One of the wisest things I've ever heard was something my grandmother once told my mom, and that's that people always try to do the best they can. I wish I could remember this because as much as I ultimately love people there are pockets of humanity that often frustrate me. But, again, it's ultimately my problem, not theirs. I need to be the change that I want to see in the world. Nothing about life will begin to change until I change my own heart.

I tried to reflect on these thoughts this weekend during project when I was picking up cigarette butts and other assorted treasures off the side of South 29. It frustrates me that no mater how many times I go the side of that road is filthy all over again whenever I come back. So many people don't seem to care about what they're doing to the planet, our planet. But, at the same time, I remember that this is exactly why I try to be a good person. If the world were a perfect place there wouldn't be a need for service, but then there wouldn't be an opportunity to better ourselves and really connect with people. And people are awesome.

I hung out with some especially awesome people for Valentines Day (Hilary, Matt, Elena and Julian)! Instead of being struck by Cupid's arrow we were instead struck by the more instinctual (and, in my experience, satisfying) thirst to explore.
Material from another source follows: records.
-- B replaces A's binary heap by a sorted list (sort once, take the two smallest from the
-- front, splice the mix back in at its ordered position): an alternative data structure,
-- not claimed faster. Neither version mutates its arguments.

-- ===== PORT A =====
-- A uses Python's heapq; heapq's heappush/heappop (CPython's _siftdown/_siftup) are
-- transliterated below on List Int ((pos-1)>>1 is (pos-1)/2 on Nat; element reads use
-- getD 0 — every index heapq reads is in range, so the default is never the result).

def pvSiftdown (heap : List Int) (startpos pos : Nat) (newitem : Int) : List Int :=
  if _h : startpos < pos then
    -- parentpos := (pos - 1) >> 1; parent := heap[parentpos]
    if newitem < heap.getD ((pos - 1) / 2) 0 then
      pvSiftdown (heap.set pos (heap.getD ((pos - 1) / 2) 0)) startpos ((pos - 1) / 2) newitem
    else
      heap.set pos newitem
  else
    heap.set pos newitem
termination_by pos
decreasing_by have := Nat.div_le_self (pos - 1) 2; omega

def pvChild (heap : List Int) (endpos pos : Nat) : Nat :=
  if 2 * pos + 2 < endpos ∧ ¬ heap.getD (2 * pos + 1) 0 < heap.getD (2 * pos + 2) 0 then
    2 * pos + 2
  else 2 * pos + 1

def pvSiftup (heap : List Int) (endpos startpos pos : Nat) (newitem : Int) : List Int :=
  if _h : 2 * pos + 1 < endpos then
    -- childpos := index of the smaller child (right preferred on ties), as in CPython
    pvSiftup (heap.set pos (heap.getD (pvChild heap endpos pos) 0)) endpos startpos
      (pvChild heap endpos pos) newitem
  else
    pvSiftdown (heap.set pos newitem) startpos pos newitem
termination_by endpos - pos
decreasing_by have : pvChild heap endpos pos ≤ 2 * pos + 2 := by unfold pvChild; split <;> omega
              have h2 : 2 * pos + 1 ≤ pvChild heap endpos pos := by unfold pvChild; split <;> omega
              have h3 : pvChild heap endpos pos < endpos := by unfold pvChild; split <;> omega
              omega

def pvHeappush (heap : List Int) (item : Int) : List Int :=
  pvSiftdown (heap ++ [item]) 0 heap.length item

def pvHeappop (heap : List Int) : Option (Int × List Int) :=
  match heap.getLast? with
  | none => none                       -- IndexError
  | some lastelt =>
    let rest := heap.dropLast
    if rest.isEmpty then some (lastelt, [])
    else some (rest.headD 0, pvSiftup (rest.set 0 lastelt) rest.length 0 0 lastelt)

def pvLoop (K : Int) (heap : List Int) (count : Int) (fuel : Nat) : Int :=
  -- fuel only makes the while-loop total: every iteration shrinks the heap by one,
  -- so fuel = initial length + 1 is never exhausted
  match fuel with
  | 0 => 0
  | fuel + 1 =>
    match heap with
    | [] => 0                          -- heap[0] raises: outside Pre_solution
    | h0 :: _ =>
      if h0 < K then
        match pvHeappop heap with
        | none => -1                    -- IndexError caught: return -1
        | some (a, heap1) =>
          match pvHeappop heap1 with
          | none => -1                  -- IndexError caught: return -1
          | some (b, heap2) =>
            pvLoop K (pvHeappush heap2 (a + b * 2)) (count + 1) fuel
      else count

def solution (scoville : List Int) (K : Int) : Int :=
  pvLoop K (scoville.foldl pvHeappush []) 0 ((scoville.foldl pvHeappush []).length + 1)

-- ===== PORT B =====
-- _insert_sorted(sl, v): insert v in front of the first strictly larger element.
def pvInsertSorted (sl : List Int) (v : Int) : List Int :=
  match sl with
  | [] => [v]
  | x :: xs => if v < x then v :: x :: xs else x :: pvInsertSorted xs v

theorem length_pvInsertSorted (sl : List Int) (v : Int) :
    (pvInsertSorted sl v).length = sl.length + 1 := by
  induction sl with
  | nil => rfl
  | cons x xs ih => simp only [pvInsertSorted]; split <;> simp [ih]

def pvGo (K : Int) (sl : List Int) (count : Int) : Int :=
  match sl with
  | [] => 0                            -- sl[0] raises: outside Pre_solution
  | a :: rest =>
    if a < K then
      match rest with
      | [] => -1                       -- len(sl) < 2
      | b :: rest2 => pvGo K (pvInsertSorted rest2 (a + b * 2)) (count + 1)
    else count
termination_by sl.length
decreasing_by simp [length_pvInsertSorted]

def solution_alt (scoville : List Int) (K : Int) : Int :=
  pvGo K (PySem.List.sorted scoville (fun x => x) false) 0

-- ===== PRECONDITION & SPEC =====
-- Pre_ excludes only the empty list, on which A (heap[0]) and B (sl[0]) both raise IndexError.
def Pre_solution (scoville : List Int) (K : Int) : Prop := scoville ≠ []
instance (scoville : List Int) (K : Int) : Decidable (Pre_solution scoville K) := by
  unfold Pre_solution; infer_instance

def pvWitness_solution : List Int × Int := ([1, 2, 3, 9, 10, 12], 7)

def Spec_solution (scoville : List Int) (K : Int) (out : Int) : Prop := out = solution_alt scoville K
instance (scoville : List Int) (K : Int) (out : Int) : Decidable (Spec_solution scoville K out) := by
  unfold Spec_solution; infer_instance

-- ===== CLAIM (what is proved, stated in full; the proofs are below) =====
def Claim_equal_solution : Prop := ∀ (scoville : List Int) (K : Int), Dom_solution scoville K → Pre_solution scoville K → Spec_solution scoville K (solution scoville K)

-- ===== LEMMAS AND PROOFS =====

theorem length_pvSiftdown (startpos pos : Nat) (heap : List Int) (v : Int) :
    (pvSiftdown heap startpos pos v).length = heap.length := by
  fun_induction pvSiftdown heap startpos pos v <;> simp_all

theorem length_pvHeappush (heap : List Int) (v : Int) :
    (pvHeappush heap v).length = heap.length + 1 := by
  simp [pvHeappush, length_pvSiftdown]

-- parent index in the implicit heap tree
def pvPar (i : Nat) : Nat := (i - 1) / 2

def IsHeap (h : List Int) : Prop :=
  ∀ i, 0 < i → i < h.length → h.getD (pvPar i) 0 ≤ h.getD i 0

-- invariant of _siftdown (bubble-up), about g = heap with newitem already at the hole
def SdInv (g : List Int) (pos : Nat) : Prop :=
  (∀ i, 0 < i → i < g.length → i ≠ pos → g.getD (pvPar i) 0 ≤ g.getD i 0) ∧
  (0 < pos → ∀ j, j < g.length → pvPar j = pos → g.getD (pvPar pos) 0 ≤ g.getD j 0)

-- invariant of _siftup (hole moving down); the hole's own content is garbage
def SuInv (h : List Int) (pos : Nat) : Prop :=
  (∀ i, 0 < i → i < h.length → i ≠ pos → pvPar i ≠ pos → h.getD (pvPar i) 0 ≤ h.getD i 0) ∧
  (0 < pos → ∀ j, j < h.length → pvPar j = pos → h.getD (pvPar pos) 0 ≤ h.getD j 0)

theorem getD_set_self (l : List Int) (i : Nat) (v : Int) (h : i < l.length) :
    (l.set i v).getD i 0 = v := by
  simp [List.getD_eq_getElem?_getD, h]

theorem getD_set_ne (l : List Int) (i j : Nat) (v : Int) (h : i ≠ j) :
    (l.set i v).getD j 0 = l.getD j 0 := by
  simp [List.getD_eq_getElem?_getD, List.getElem?_set_ne, h]

theorem count_set (l : List Int) (i : Nat) (v x : Int) (h : i < l.length) :
    (l.set i v).count x + (if l.getD i 0 = x then 1 else 0)
      = l.count x + (if v = x then 1 else 0) := by
  have p1 := (List.set_perm_cons_eraseIdx h v).count x
  have p2 := (List.getElem_cons_eraseIdx_perm h).count x
  rw [List.getD_eq_getElem l 0 h]
  simp only [List.count_cons, beq_iff_eq] at p1 p2
  split_ifs at * <;> omega

theorem perm_swap (l : List Int) (i j : Nat) (hij : i ≠ j) (hi : i < l.length)
    (hj : j < l.length) :
    ((l.set i (l.getD j 0)).set j (l.getD i 0)).Perm l := by
  apply List.perm_iff_count.mpr
  intro x
  have c1 := count_set l i (l.getD j 0) x hi
  have c2 := count_set (l.set i (l.getD j 0)) j (l.getD i 0) x (by simpa using hj)
  rw [getD_set_ne _ _ _ _ hij] at c2
  split_ifs at * <;> omega

theorem pvPar_lt (i : Nat) (h : 0 < i) : pvPar i < i := by
  unfold pvPar; omega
I've been stunneling now more times than I can count, and almost every time I go I see the same message in bastardized Greek over the Stadium Gate. Hilary and I got to talking about it and decided we were going to find out just what it said and just what it would lead us to. So, as a team, we went stunneling and I copied that message and a much larger (and more important, as I later found out) message about halfway between the Stadium Gate and Graffiti Jesus. That night I was up until 4 trying to crack the code, and to my extreme satisfaction I succeeded and was very intrigued by the Message. In the interest of not spoiling the surprise for others (especially Hilary, who still doesn't know what the Message translates to) I'll refrain from posting what I've found here. After we copied the Message we saw Jesus, visited the Pipe, strolled down Poet's Row and popped out at Physics Portal. All I can say is if you haven't gone stunneling, make an effort. There are more treasures than one student could ever uncover down there, and it's the part of UVA that makes it most seem like Hogwarts to me.
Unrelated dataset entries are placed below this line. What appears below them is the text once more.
-- pv_equiv track=rewrite | github.com/co-re-study/co-re-study | 53/N포커/윤성운.py | solution
-- ===== SOURCE A (Python) =====
-- def solution(n, width):
--     if n < 4:
--         return 0
--     if n == 4:
--         return width
--     acc = 0
--     cnt = 1
--     while n >= 4:
--         n -= 4
--         if not n:
--             acc += comb(width, cnt)
--         else:
--             acc += comb(width, cnt) * (comb((width - cnt) * 4, n) - solution(n, width - cnt))
--         cnt += 1
--     return acc % 10007
--
-- def comb(n, r):
--     num = 1
--     for i in range(r):
--         num *= (n - i)
--     for i in range(1, r + 1):
--         num //= i
--     return num
-- ===== SOURCE B (Python) =====
-- def solution(n, width):
--     if n < 4:
--         return 0
--     if n == 4:
--         return width
--     # Bottom-up DP over the chain of states (n-4k, width-k), k = n//4 .. 0.
--     f = []  # f[j] holds the value of state k0+1+j while processing state k0
--     k = n // 4
--     while k >= 0:
--         m = n - 4 * k
--         w = width - k
--         if m < 4:
--             v = 0
--         elif m == 4:
--             v = w
--         else:
--             acc = 0
--             for c in range(1, m // 4 + 1):
--                 r = m - 4 * c
--                 if r == 0:
--                     acc += comb(w, c)
--                 else:
--                     acc += comb(w, c) * (comb((w - c) * 4, r) - f[c - 1])
--             v = acc % 10007
--         f.insert(0, v)
--         k -= 1
--     return f[0]
--
--
-- def comb(n, r):
--     num = 1
--     for i in range(r):
--         num *= (n - i)
--     for i in range(1, r + 1):
--         num //= i
--     return num
-- ===== Notes on version B (the rewrite author's own statement) =====
-- stated objective: faster
-- what changed: A's exponential recursion over ranks is replaced by a bottom-up dynamic program over the one-dimensional chain of reachable states (n-4k, width-k), so each state is computed once from a table instead of recomputed exponentially often; the small comb helper is kept as is.
import Mathlib
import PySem

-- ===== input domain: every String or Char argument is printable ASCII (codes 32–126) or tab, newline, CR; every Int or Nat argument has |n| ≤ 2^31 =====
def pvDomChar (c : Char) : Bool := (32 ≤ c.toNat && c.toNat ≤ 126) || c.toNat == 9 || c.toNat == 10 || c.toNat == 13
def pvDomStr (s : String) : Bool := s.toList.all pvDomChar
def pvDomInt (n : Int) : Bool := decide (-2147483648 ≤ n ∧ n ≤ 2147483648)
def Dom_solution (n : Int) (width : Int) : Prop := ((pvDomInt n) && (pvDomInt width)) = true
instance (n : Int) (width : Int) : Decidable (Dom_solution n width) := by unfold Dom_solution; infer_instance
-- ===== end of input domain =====

-- B replaces A's exponential recursion by a bottom-up DP over the chain of states (n-4k, width-k): asymptotically faster.


-- ===== PORT A =====
-- comb(n, r): num = prod_{i<r}(n-i); then num //= i for i = 1..r (Python floor division)
def comb (n r : Int) : Int :=
  let num := (PySem.List.pyRange 0 r 1).foldl (fun num i => num * (n - i)) 1
  (PySem.List.pyRange 1 (r + 1) 1).foldl (fun num i => PySem.Int.floordiv num i) num

mutual
-- literal port of A: while-loop as solutionLoop over the same state (n, width, acc, cnt)
def solution (n : Int) (width : Int) : Int :=
  if n < 4 then 0
  else if n = 4 then width
  else PySem.Int.mod (solutionLoop n width 0 1) 10007
termination_by (n.toNat, 1)
decreasing_by exact Prod.Lex.right _ (by omega)

def solutionLoop (n width acc cnt : Int) : Int :=
  if h : 4 ≤ n then
    let n' := n - 4
    let acc' := if n' = 0 then acc + comb width cnt
      else acc + comb width cnt * (comb ((width - cnt) * 4) n' - solution n' (width - cnt))
    solutionLoop n' width acc' (cnt + 1)
  else acc
termination_by (n.toNat, 0)
decreasing_by
  · exact Prod.Lex.left _ _ (by omega)
  · exact Prod.Lex.left _ _ (by omega)
end

-- ===== PORT B =====
def comb_alt (n r : Int) : Int :=
  let num := (PySem.List.pyRange 0 r 1).foldl (fun num i => num * (n - i)) 1
  (PySem.List.pyRange 1 (r + 1) 1).foldl (fun num i => PySem.Int.floordiv num i) num

-- inner for-loop of Source B at state (m, w) with table suffix f; f[c-1] is always in
-- range when the invariant below holds, so the .getD 0 default is unreachable
def innerStep (m w : Int) (f : List Int) (acc c : Int) : Int :=
  let r := m - 4 * c
  if r = 0 then acc + comb_alt w c
  else acc + comb_alt w c * (comb_alt ((w - c) * 4) r - (PySem.List.pyGet? f (c - 1)).getD 0)

def innerB (m w : Int) (f : List Int) : Int :=
  (PySem.List.pyRange 1 (PySem.Int.floordiv m 4 + 1) 1).foldl (innerStep m w f) 0

def stepB (n width k : Int) (f : List Int) : Int :=
  let m := n - 4 * k
  let w := width - k
  if m < 4 then 0
  else if m = 4 then w
  else PySem.Int.mod (innerB m w f) 10007

-- while k >= 0: compute state k from f, prepend (f.insert(0, v)), k -= 1
def buildB (n width : Int) (k : Int) (f : List Int) : List Int :=
  if h : 0 ≤ k then buildB n width (k - 1) (stepB n width k f :: f) else f
termination_by (k + 1).toNat
decreasing_by omega

def solution_alt (n : Int) (width : Int) : Int :=
  if n < 4 then 0
  else if n = 4 then width
  else (PySem.List.pyGet? (buildB n width (PySem.Int.floordiv n 4) []) 0).getD 0

-- ===== PRECONDITION & SPEC =====
def Spec_solution (n : Int) (width : Int) (out : Int) : Prop := out = solution_alt n width
instance (n : Int) (width : Int) (out : Int) : Decidable (Spec_solution n width out) := by unfold Spec_solution; infer_instance

-- ===== CLAIM (what is proved, stated in full; the proofs are below) =====
def Claim_equal_solution : Prop := ∀ (n : Int) (width : Int), Dom_solution n width → Spec_solution n width (solution n width)

-- ===== LEMMAS AND PROOFS =====

theorem comb_alt_eq : comb_alt = comb := rfl

-- A's while-loop equals B's inner fold, provided f's entries hold the recursive values
theorem loop_eq_fold : ∀ (N : Nat) (n w acc cnt m : Int) (f : List Int),
    n.toNat ≤ N → 1 ≤ cnt → m = n + 4 * (cnt - 1) →
    (∀ c : Int, cnt ≤ c → 1 ≤ m - 4 * c →
      (PySem.List.pyGet? f (c - 1)).getD 0 = solution (m - 4 * c) (w - c)) →
    solutionLoop n w acc cnt =
      (PySem.List.pyRange cnt (PySem.Int.floordiv m 4 + 1) 1).foldl (innerStep m w f) acc := by
  intro N
  induction N with
  | zero =>
    intro n w acc cnt m f hN hcnt hm hf
    rw [solutionLoop, dif_neg (by omega)]
    rw [PySem.Int.floordiv_eq_ediv_of_pos (by norm_num : (0:Int) < 4),
      PySem.List.pyRange_one_eq_nil (by omega)]
    rfl
  | succ N ih =>
    intro n w acc cnt m f hN hcnt hm hf
    by_cases h4 : 4 ≤ n
    · rw [solutionLoop, dif_pos h4]
      rw [PySem.Int.floordiv_eq_ediv_of_pos (by norm_num : (0:Int) < 4),
        PySem.List.pyRange_one_cons (by omega : cnt < m / 4 + 1), List.foldl_cons]
      have hstep : innerStep m w f acc cnt =
          (if n - 4 = 0 then acc + comb w cnt
           else acc + comb w cnt * (comb ((w - cnt) * 4) (n - 4) - solution (n - 4) (w - cnt))) := by
        simp only [innerStep, comb_alt_eq]
        have hr : m - 4 * cnt = n - 4 := by omega
        rw [hr]
        by_cases hz : n - 4 = 0
        · simp [hz]
        · rw [if_neg hz, if_neg hz]
          have := hf cnt le_rfl (by omega)
          rw [hr] at this
          rw [this]
      have hrec := ih (n - 4) w
        (if n - 4 = 0 then acc + comb w cnt
         else acc + comb w cnt * (comb ((w - cnt) * 4) (n - 4) - solution (n - 4) (w - cnt)))
        (cnt + 1) m f (by omega) (by omega) (by omega)
        (fun c hc hr => hf c (by omega) hr)
      rw [PySem.Int.floordiv_eq_ediv_of_pos (by norm_num : (0:Int) < 4)] at hrec
      simp only []
      rw [hrec, hstep]
    · rw [solutionLoop, dif_neg h4]
      rw [PySem.Int.floordiv_eq_ediv_of_pos (by norm_num : (0:Int) < 4),
        PySem.List.pyRange_one_eq_nil (by omega)]
      rfl

-- each DP cell equals A's recursive value
theorem step_eq : ∀ (n width k : Int) (f : List Int),
    (∀ c : Int, 1 ≤ c → 1 ≤ (n - 4 * k) - 4 * c →
      (PySem.List.pyGet? f (c - 1)).getD 0 = solution ((n - 4 * k) - 4 * c) ((width - k) - c)) →
    stepB n width k f = solution (n - 4 * k) (width - k) := by
  intro n width k f hf
  simp only [stepB]
  by_cases h1 : n - 4 * k < 4
  · rw [if_pos h1, solution, if_pos h1]
  by_cases h2 : n - 4 * k = 4
  · rw [if_neg h1, if_pos h2, solution, if_neg h1, if_pos h2]
  · rw [if_neg h1, if_neg h2, solution, if_neg h1, if_neg h2]
    congr 1
    have := loop_eq_fold (n - 4 * k).toNat (n - 4 * k) (width - k) 0 1 (n - 4 * k) f
      le_rfl le_rfl (by ring) (fun c hc hr => hf c hc hr)
    rw [innerB, this]

-- table invariant through the build loop
theorem build_inv : ∀ (N : Nat) (n width k : Int) (f : List Int),
    (k + 1).toNat ≤ N → -1 ≤ k → k ≤ PySem.Int.floordiv n 4 →
    ((f.length : Int) = PySem.Int.floordiv n 4 - k) →
    (∀ j : Nat, j < f.length →
      (PySem.List.pyGet? f (j : Int)).getD 0 = solution (n - 4 * ((k + 1) + j)) (width - ((k + 1) + j))) →
    (buildB n width k f).length = f.length + (k + 1).toNat ∧
    ∀ j : Nat, j < (buildB n width k f).length →
      (PySem.List.pyGet? (buildB n width k f) (j : Int)).getD 0 = solution (n - 4 * j) (width - j) := by
  intro N
  induction N with
  | zero =>
    intro n width k f hN h1 h2 hlen hf
    have hk : k = -1 := by omega
    rw [buildB, dif_neg (by omega)]
    subst hk
    refine ⟨by simp, fun j hj => ?_⟩
    have := hf j hj
    have he : (-1 + 1 + (j : Int)) = (j : Int) := by omega
    rw [he] at this
    exact this
  | succ N ih =>
    intro n width k f hN h1 h2 hlen hf
    by_cases hk : 0 ≤ k
    · rw [buildB, dif_pos hk]
      have h4 : PySem.Int.floordiv n 4 = n / 4 :=
        PySem.Int.floordiv_eq_ediv_of_pos (by norm_num)
      rw [h4] at h2 hlen
      have hstep : stepB n width k f = solution (n - 4 * k) (width - k) := by
        apply step_eq
        intro c hc hr
        have hj : ((c - 1).toNat : Int) = c - 1 := Int.toNat_of_nonneg (by omega)
        have hjlt : (c - 1).toNat < f.length := by omega
        have := hf (c - 1).toNat hjlt
        rw [hj] at this
        rw [this]
        congr 1 <;> omega
      have hent' : ∀ j : Nat, j < (stepB n width k f :: f).length →
          (PySem.List.pyGet? (stepB n width k f :: f) (j : Int)).getD 0 =
            solution (n - 4 * (((k - 1) + 1) + j)) (width - (((k - 1) + 1) + j)) := by
        intro j hj
        cases j with
        | zero =>
          simp only [Nat.cast_zero, PySem.List.pyGet?_zero_cons, Option.getD_some]
          rw [hstep]
          congr 1 <;> omega
        | succ j =>
          have hc : ((j + 1 : Nat) : Int) = (j : Int) + 1 := by push_cast; ring
          rw [hc, PySem.List.pyGet?_cons_succ]
          have := hf j (by simpa using hj)
          rw [this]
          congr 1 <;> omega
      obtain ⟨ihlen, ihent⟩ := ih n width (k - 1) (stepB n width k f :: f)
        (by omega) (by omega) (by rw [h4]; omega)
        (by simp only [List.length_cons]; rw [h4]; push_cast; omega)
        hent'
      refine ⟨?_, ihent⟩
      rw [ihlen]
      simp only [List.length_cons]
      omega
    · have hk1 : k = -1 := by omega
      rw [buildB, dif_neg (by omega)]
      subst hk1
      refine ⟨by simp, fun j hj => ?_⟩
      have := hf j hj
      have he : (-1 + 1 + (j : Int)) = (j : Int) := by omega
      rw [he] at this
      exact this

-- ===== VERDICT (by name: the statement is the Claim_ definition above) =====
theorem solution_spec : Claim_equal_solution := by
  intro n width _
  unfold Spec_solution
  by_cases h1 : n < 4
  · rw [solution, if_pos h1, solution_alt, if_pos h1]
  by_cases h2 : n = 4
  · rw [solution, if_neg h1, if_pos h2, solution_alt, if_neg h1, if_pos h2]
  · rw [solution_alt, if_neg h1, if_neg h2]
    have h4 : PySem.Int.floordiv n 4 = n / 4 :=
      PySem.Int.floordiv_eq_ediv_of_pos (by norm_num)
    obtain ⟨hlen, hent⟩ := build_inv (PySem.Int.floordiv n 4 + 1).toNat n width
      (PySem.Int.floordiv n 4) [] le_rfl (by rw [h4]; omega) le_rfl (by simp)
      (by intro j hj; simp at hj)
    have h0 : 0 < (buildB n width (PySem.Int.floordiv n 4) []).length := by
      rw [hlen, h4]; simp; omega
    have := hent 0 h0
    simp only [Nat.cast_zero, mul_zero, sub_zero] at this
    rw [this]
Earlier that day I also found a dead 'possum on the side of the road. It may have been nasty, it may have been smelly, it may have been heavy and drippy when I picked it up, but it would be easy to complain. That 'possum was a gift.

Friday, February 13, 2009

"Carpe Diem!"- The Semi-Existential First Post

I have been alive for 19 years, 7 months, 4 days, 14 hours, and 2 minutes. It's been a really crazy run so far, too. So why, after 19 years, 7 months, 4 days, and now 3 minutes, have I decided to begin logging my experiences in the digital medium? Because I realize, after 19 years, 7 months, 14 hours, and now 4 minutes, that time moves with or without me. I'm the one who gets to decide the life I live, the dreams I pursue, the adventures I take, and the experiences I have.
However, this post is not a lament of life wasted, because I feel that I'm pretty good about living in the moment and loving what I'm doing. This is, instead, a dedication to you, to me, to the world and the powers that lie beyond that I am grateful for this thing called Life. I am grateful, and I intend to enjoy it for as long as possible.

I have two long-term goals I wish to see this blog accomplish
1) To immortalize my thoughts and experiences so that I can look back later on and have a moment-by-moment account of the significant events in my life.
2) To do and think things that are important enough and interesting enough to make for a good read.

I can't imagine at the present time what else this might evolve into, but I sincerely hope you enjoy the ride.